Can you tell us more about the movement etc the accuracy, power reserve, beat rate

Thanks ,

Vincent


----------



## Martin_B (Apr 11, 2008)

gadgetfreak said:


> Wow I've never seen a Chinese movement like that before. It looks very Swiss in the quality of the finish, even the sharp edges of the blue screws. Do you mind me asking what the price of this watch was?


The Retail price is RMB1800, but you can find then on TaoBao for RMB1200.
I used an agent to get mine, so I spend about $250 on this one, including fees and shipping. Which is of course extremely cheap for a watch of this caliber.

Regards,

Martin


----------



## Martin_B (Apr 11, 2008)

gadgetfreak said:


> Can you tell us more about the movement etc the accuracy, power reserve, beat rate
> 
> Thanks ,
> 
> Vincent


Don't know yet about accuracy and power reserve, but by listening to it, I would say it's a 21600 bpm movement. And it hacks, too!
I have synched it with a radiocontrolled clock, and gave it a full wind this morning, so we no more in a few days...

Regards,

Martin


----------



## Martin_B (Apr 11, 2008)

cyberarmy said:


> It's actually very German in the looks. with the 3 quarter plate.
> 
> I also want one of this, and the price should be around RMB￥1800 (RRP).
> 
> Martin, is your Zhufeng one of those assmbled with 3rd gen SB18 movement?

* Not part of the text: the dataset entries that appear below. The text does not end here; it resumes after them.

-- pv_equiv track=rewrite | github.com/tinarazic/UVP | Utrjevanje 3/ogrlice.py | ogrlice
-- ===== SOURCE A (Python) =====
-- def ogrlice(b,r):
--     if b==0 :
--         yield 'R' * r
--     elif r == 0:
--         yield 'B' * b
--     else:
--         for x in ogrlice(b-1,r):
--             yield 'B' + x
--
--         for y in ogrlice(b,r-1):
--             yield 'R' + y
-- ===== SOURCE B (Python) =====
-- from itertools import combinations
--
-- def ogrlice(b, r):
--     n = b + r
--     for positions in combinations(range(n), b):
--         chars = ['R'] * n
--         for i in positions:
--             chars[i] = 'B'
--         yield ''.join(chars)
-- ===== Notes on version B (the rewrite author's own statement) =====
-- stated objective: idiomatic
-- what changed: A's two-branch recursive generator is replaced by a single loop over itertools.combinations(range(b+r), b) choosing the positions of the B's, building each string once with join; same lexicographic emission order.
-- outside the precondition, e.g. on ogrlice(-1, 0): A returns [''], B raises ValueError; on ogrlice(2, -1): A does not finish within the time limit, B returns []
import Mathlib
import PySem

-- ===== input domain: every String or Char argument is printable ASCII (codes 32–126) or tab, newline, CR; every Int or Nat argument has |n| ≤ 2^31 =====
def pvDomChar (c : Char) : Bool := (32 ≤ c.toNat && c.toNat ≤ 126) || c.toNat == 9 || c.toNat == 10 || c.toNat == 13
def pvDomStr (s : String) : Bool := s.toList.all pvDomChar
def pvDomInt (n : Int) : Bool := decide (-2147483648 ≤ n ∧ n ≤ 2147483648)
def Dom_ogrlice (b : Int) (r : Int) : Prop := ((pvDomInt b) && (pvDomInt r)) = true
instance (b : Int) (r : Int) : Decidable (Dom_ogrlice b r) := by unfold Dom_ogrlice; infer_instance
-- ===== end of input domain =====

-- B replaces A's two-way recursion by a single loop over itertools.combinations
-- choosing the positions of the 'B's (idiomatic; same lexicographic output order).

-- ===== PORT A =====
-- A's generator, on non-negative counts, as structural recursion producing the
-- yielded strings (as char lists) in order; strings are materialised at the end.
def ogrliceNat : Nat → Nat → List (List Char)
  | 0, r => [List.replicate r 'R']
  | b+1, 0 => [List.replicate (b+1) 'B']
  | b+1, r+1 =>
      ((ogrliceNat b (r+1)).map (fun x => 'B' :: x)) ++
      ((ogrliceNat (b+1) r).map (fun y => 'R' :: y))

def ogrlice (b : Int) (r : Int) : List String :=
  (ogrliceNat b.toNat r.toNat).map String.mk

-- ===== PORT B =====
-- itertools.combinations(l, k) in its lexicographic emission order
-- (including its immediate 'r > n: empty iterator' short-circuit)
def combos : List Nat → Nat → List (List Nat)
  | _, 0 => [[]]
  | [], _+1 => []
  | x::xs, k+1 =>
      if xs.length < k then []
      else ((combos xs k).map (fun c => x :: c)) ++ combos xs (k+1)

-- chars = ['R']*n; for i in positions: chars[i] = 'B'
def buildChars (n : Nat) (pos : List Nat) : List Char :=
  pos.foldl (fun l i => l.set i 'B') (List.replicate n 'R')

def ogrlice_alt (b : Int) (r : Int) : List String :=
  (combos (List.range (b + r).toNat) b.toNat).map
    (fun pos => String.mk (buildChars (b + r).toNat pos))

-- ===== PRECONDITION & SPEC =====
-- Pre_ excludes negative b or r: there Python A either recurses forever
-- (RecursionError, whenever the other count is nonzero) or, on the degenerate
-- lines b<0∧r=0 and b=0∧r<0, returns [''] by the accident that 'X'*n is '' for
-- negative n, while B's combinations naturally raises or already agrees.
def Pre_ogrlice (b : Int) (r : Int) : Prop := 0 ≤ b ∧ 0 ≤ r
instance (b : Int) (r : Int) : Decidable (Pre_ogrlice b r) := by unfold Pre_ogrlice; infer_instance
def pvWitness_ogrlice : Int × Int := (2, 2)

def Spec_ogrlice (b : Int) (r : Int) (out : List String) : Prop := out = ogrlice_alt b r
instance (b : Int) (r : Int) (out : List String) : Decidable (Spec_ogrlice b r out) := by unfold Spec_ogrlice; infer_instance

-- ===== CLAIM (what is proved, stated in full; the proofs are below) =====
def Claim_equal_ogrlice : Prop := ∀ (b : Int) (r : Int), Dom_ogrlice b r → Pre_ogrlice b r → Spec_ogrlice b r (ogrlice b r)

-- ===== LEMMAS AND PROOFS =====

-- membership picture of the chars a combination builds
def charBuild (n : Nat) (pos : List Nat) : List Char :=
  (List.range n).map (fun i => if i ∈ pos then 'B' else 'R')

theorem length_foldl_set (pos : List Nat) (L : List Char) :
    (pos.foldl (fun l i => l.set i 'B') L).length = L.length := by
  induction pos generalizing L with
  | nil => rfl
  | cons i pos ih => simp [List.foldl, ih]

theorem getElem_foldl_set (pos : List Nat) (L : List Char) (j : Nat)
    (h : j < (pos.foldl (fun l i => l.set i 'B') L).length) (h' : j < L.length) :
    (pos.foldl (fun l i => l.set i 'B') L)[j] = if j ∈ pos then 'B' else L[j] := by
  induction pos generalizing L with
  | nil => simp
  | cons i pos ih =>
      have h2 : j < (L.set i 'B').length := by simpa using h'
      have := ih (L.set i 'B') (by simpa [length_foldl_set] using h2) h2
      simp only [List.foldl_cons] at *
      rw [this]
      by_cases hm : j ∈ pos
      · simp [hm]
      · by_cases hij : i = j
        · simp [hm, hij]
        · have hji : ¬ j = i := fun h => hij h.symm
          simp [hm, hij, hji]

theorem buildChars_eq_charBuild (n : Nat) (pos : List Nat) :
    buildChars n pos = charBuild n pos := by
  apply List.ext_getElem
  · simp [buildChars, charBuild, length_foldl_set]
  · intro j h1 h2
    have hj : j < n := by simpa [buildChars, length_foldl_set] using h1
    have h1' : j < (List.foldl (fun l i => l.set i 'B') (List.replicate n 'R') pos).length := by
      simpa [buildChars] using h1
    have h' : j < (List.replicate n 'R').length := by simpa using hj
    have key := getElem_foldl_set pos (List.replicate n 'R') j h1' h'
    simp only [buildChars]
    rw [key]
    simp [charBuild]

theorem combos_of_gt (l : List Nat) (k : Nat) (h : l.length < k) : combos l k = [] := by
  cases l with
  | nil => cases k with
    | zero => omega
    | succ k => rfl
  | cons x xs =>
      cases k with
      | zero => omega
      | succ k => simp at h; simp [combos, h]

-- the short-circuit is semantically transparent
theorem combos_cons (x : Nat) (xs : List Nat) (k : Nat) :
    combos (x::xs) (k+1) = ((combos xs k).map (fun c => x :: c)) ++ combos xs (k+1) := by
  by_cases h : xs.length < k
  · simp [combos, h, combos_of_gt xs k h, combos_of_gt xs (k+1) (by omega)]
  · simp [combos, h]

theorem combos_map (l : List Nat) (k : Nat) (f : Nat → Nat) :
    combos (l.map f) k = (combos l k).map (List.map f) := by
  induction l generalizing k with
  | nil => cases k <;> simp [combos]
  | cons x xs ih =>
      cases k with
      | zero => simp [combos]
      | succ k => simp only [List.map_cons, combos_cons, ih, List.map_append, List.map_map, Function.comp_def, List.length_map]

theorem combos_self (l : List Nat) : combos l l.length = [l] := by
  induction l with
  | nil => rfl
  | cons x xs ih =>
      simp only [List.length_cons]
      rw [combos_cons, ih, combos_of_gt xs (xs.length + 1) (by omega)]
      simp

theorem charBuild_nil (n : Nat) : charBuild n [] = List.replicate n 'R' := by
  simp [charBuild, List.map_const']

theorem charBuild_range (n : Nat) : charBuild n (List.range n) = List.replicate n 'B' := by
  unfold charBuild
  rw [List.map_congr_left (g := fun _ => 'B') (by intro i hi; simp [List.mem_range.mp hi])]
  simp [List.map_const']

theorem charBuild_succ_mapsucc (n : Nat) (pos : List Nat) :
    charBuild (n+1) (pos.map (· + 1)) = 'R' :: charBuild n pos := by
  unfold charBuild
  rw [List.range_succ_eq_map]
  simp only [List.map_cons, List.map_map]
  congr 1
  · simp
  · apply List.map_congr_left
    intro i _
    simp [Nat.succ_eq_add_one]

theorem charBuild_succ_zero_mapsucc (n : Nat) (pos : List Nat) :
    charBuild (n+1) (0 :: pos.map (· + 1)) = 'B' :: charBuild n pos := by
  unfold charBuild
  rw [List.range_succ_eq_map]
  simp only [List.map_cons, List.map_map]
  congr 1
  · apply List.map_congr_left
    intro i _
    simp [Nat.succ_eq_add_one]

theorem main_eq (b r : Nat) :
    ogrliceNat b r = (combos (List.range (b + r)) b).map (charBuild (b + r)) := by
  induction b, r using ogrliceNat.induct with
  | case1 r => simp [ogrliceNat, combos, charBuild_nil]
  | case2 b =>
      have : combos (List.range (b + 1)) (b + 1) = [List.range (b+1)] := by
        have := combos_self (List.range (b+1))
        simpa using this
      simp [ogrliceNat, this, charBuild_range]
  | case3 b r ih1 ih2 =>
      have hn : b + 1 + (r + 1) = (b + (r+1)) + 1 := by omega
      rw [hn, List.range_succ_eq_map]
      simp only [combos_cons, combos_map, List.map_append, List.map_map]
      rw [ogrliceNat]
      congr 1
      · rw [ih1]
        simp only [List.map_map]
        apply List.map_congr_left
        intro c _
        simp only [Function.comp_apply]
        rw [charBuild_succ_zero_mapsucc]
      · rw [ih2]
        have : b + 1 + r = b + (r + 1) := by omega
        rw [this]
        simp only [List.map_map]
        apply List.map_congr_left
        intro c _
        simp only [Function.comp_apply]
        rw [charBuild_succ_mapsucc]

-- ===== VERDICT (by name: the statement is the Claim_ definition above) =====
theorem ogrlice_spec : Claim_equal_ogrlice := by
  intro b r _ hpre
  obtain ⟨hb, hr⟩ := hpre
  unfold Spec_ogrlice ogrlice ogrlice_alt
  have hn : (b + r).toNat = b.toNat + r.toNat := by omega
  rw [hn, main_eq]
  simp [buildChars_eq_charBuild]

When I look at the same model on the Beijing Site, it says it has a SB18-3. So I guess it has. I don't know what the differences are with the older models?

Regards,

Martin


----------



## sf15 (Nov 15, 2009)

Very nice watch and photos! :-! I've never been fond of the Beijing style, but this one has real character including the watch box. What's the lug width (20mm?) and lug-lug distance (45mm?)? Can you provide the URL? Thanks for sharing!


----------



## cyberarmy (Dec 29, 2009)

Martin_B said:


> When I look at the same model on the Beijing Site, it says it has a SB18-3. So I guess it has. I don't know what the differences are with the older models?
> 
> Regards,
> 
> Martin


There are some problems with the movements and in the 3rd gen all of the known problems had been taken care of.


----------



## Danb (Nov 12, 2009)

Very very Nice. Congratulations.


----------



## Martin_B (Apr 11, 2008)

Martin_B said:


> Don't know yet about accuracy and power reserve, but by listening to it, I would say it's a 21600 bpm movement. And it hacks, too!
> I have synched it with a radiocontrolled clock, and gave it a full wind this morning, so we no more in a few days...
> 
> Regards,
> ...


After about 24 hours, +1,5 sec now.

Regards,

Martin


----------



## gadgetfreak (Mar 8, 2006)

That's incredible accuracy! :-!


Martin_B said:


> After about 24 hours, +1,5 sec now.
> 
> Regards,
> 
> Martin


----------



## Bilhana (Oct 27, 2007)

Martin_B said:


> ...I used an agent to get mine,...


I really love this watch!! And,... your agent work for others? For me, for exemple... I never have buy a watch trough one agent, how works?


----------



## Abbazz (May 12, 2009)

A truly superb watch, Martin, Congratulations!

Cheers!

Abbazz


----------



## Martin_B (Apr 11, 2008)

Bilhana said:


> I really love this watch!! And,... your agent work for others? For me, for exemple... I never have buy a watch trough one agent, how works?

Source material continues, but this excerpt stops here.